## WHAT THE TASK REQUIRES
Each line from the first down to the one containing "have hc2 : (t" should be returned exactly as it appears below.

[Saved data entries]
◇ ◇ ◇

-- A's rolling update moves the canonical window hash one step right
theorem pvRoll (s2 f : List Char) (t : Nat) (ht : t + f.length < s2.length) (hf : f ≠ []) :
    PySem.Int.mod
        (13 * (pvP 0 ((s2.drop t).take f.length) % pvQ
              - pvOrd (PySem.List.pyGetD s2 ((t : Int) + 1 - 1) ' ') * (13 ^ (f.length - 1) % pvQ))
          + pvOrd (PySem.List.pyGetD s2 ((t : Int) + 1 + (f.length : Int) - 1) ' ')) pvQ
      = pvP 0 ((s2.drop (t + 1)).take f.length) % pvQ := by
  obtain ⟨M, hM⟩ : ∃ M, f.length = M + 1 :=
    ⟨f.length - 1, by have := List.length_pos_of_ne_nil hf; omega⟩
  have hc1 : (t : Int) + 1 - 1 = ((t : Nat) : Int) := by ring
  have hc2 : (t : Int) + 1 + (f.length : Int) - 1 = ((t + f.length : Nat) : Int) := by
    push_cast; ring
  rw [hc1, hc2, PySem.List.pyGetD_natCast, PySem.List.pyGetD_natCast, pvMod_eq, hM]
  simp only [Nat.add_sub_cancel]
  rw [List.getD_eq_getElem s2 ' ' (by omega), List.getD_eq_getElem s2 ' ' (by omega)]
  have hdrop : s2.drop t = s2[t] :: s2.drop (t + 1) := List.drop_eq_getElem_cons (by omega)
  have hmidlen : ((s2.drop (t + 1)).take M).length = M := by
    simp [List.length_take, List.length_drop]; omega
  have hwin : (s2.drop t).take (M + 1) = s2[t] :: (s2.drop (t + 1)).take M := by
    rw [hdrop, List.take_succ_cons]
  have hnext : (s2.drop (t + 1)).take (M + 1)
      = (s2.drop (t + 1)).take M ++ [s2[t + (M + 1)]] := by
    rw [List.take_add_one]
    congr 1
    rw [List.getElem?_drop, show t + 1 + M = t + (M + 1) by omega,
        List.getElem?_eq_getElem (by omega)]
    rfl
  have hval1 : pvP 0 ((s2.drop t).take (M + 1))
      = pvOrd s2[t] * 13 ^ M + pvR ((s2.drop (t + 1)).take M).reverse := by
    rw [hwin]
    show pvP (0 * 13 + pvOrd s2[t]) _ = _
    rw [pvP_eq, hmidlen]
    ring
  have hval2 : pvP 0 ((s2.drop (t + 1)).take (M + 1))
      = pvR ((s2.drop (t + 1)).take M).reverse * 13 + pvOrd s2[t + (M + 1)] := by
    rw [hnext, pvP_append_singleton, pvP_zero]
  rw [hval1, hval2]
  have h1 : (pvOrd s2[t] * 13 ^ M + pvR ((s2.drop (t + 1)).take M).reverse) % pvQ
      ≡ pvOrd s2[t] * 13 ^ M + pvR ((s2.drop (t + 1)).take M).reverse [ZMOD pvQ] :=
    Int.emod_emod_of_dvd _ dvd_rfl
  have h2 : (13 : Int) ^ M % pvQ ≡ 13 ^ M [ZMOD pvQ] := Int.emod_emod_of_dvd _ dvd_rfl
  have h3 := ((h1.sub (h2.mul_left (pvOrd s2[t]))).mul_left 13).add_right
    (pvOrd s2[t + (M + 1)])
  calc (13 * ((pvOrd s2[t] * 13 ^ M + pvR ((s2.drop (t + 1)).take M).reverse) % pvQ
            - pvOrd s2[t] * (13 ^ M % pvQ)) + pvOrd s2[t + (M + 1)]) % pvQ
      = (13 * ((pvOrd s2[t] * 13 ^ M + pvR ((s2.drop (t + 1)).take M).reverse)
            - pvOrd s2[t] * 13 ^ M) + pvOrd s2[t + (M + 1)]) % pvQ := h3
    _ = (pvR ((s2.drop (t + 1)).take M).reverse * 13 + pvOrd s2[t + (M + 1)]) % pvQ := by
        congr 1; ring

◇ ◇ ◇

## SOLUTION TO THIS TASK
-- A's rolling update moves the canonical window hash one step right
theorem pvRoll (s2 f : List Char) (t : Nat) (ht : t + f.length < s2.length) (hf : f ≠ []) :
    PySem.Int.mod
        (13 * (pvP 0 ((s2.drop t).take f.length) % pvQ
              - pvOrd (PySem.List.pyGetD s2 ((t : Int) + 1 - 1) ' ') * (13 ^ (f.length - 1) % pvQ))
          + pvOrd (PySem.List.pyGetD s2 ((t : Int) + 1 + (f.length : Int) - 1) ' ')) pvQ
      = pvP 0 ((s2.drop (t + 1)).take f.length) % pvQ := by
  obtain ⟨M, hM⟩ : ∃ M, f.length = M + 1 :=
    ⟨f.length - 1, by have := List.length_pos_of_ne_nil hf; omega⟩
  have hc1 : (t : Int) + 1 - 1 = ((t : Nat) : Int) := by ring
  have hc2 : (t : Int) + 1 + (f.length : Int) - 1 = ((t + f.length : Nat) : Int) := by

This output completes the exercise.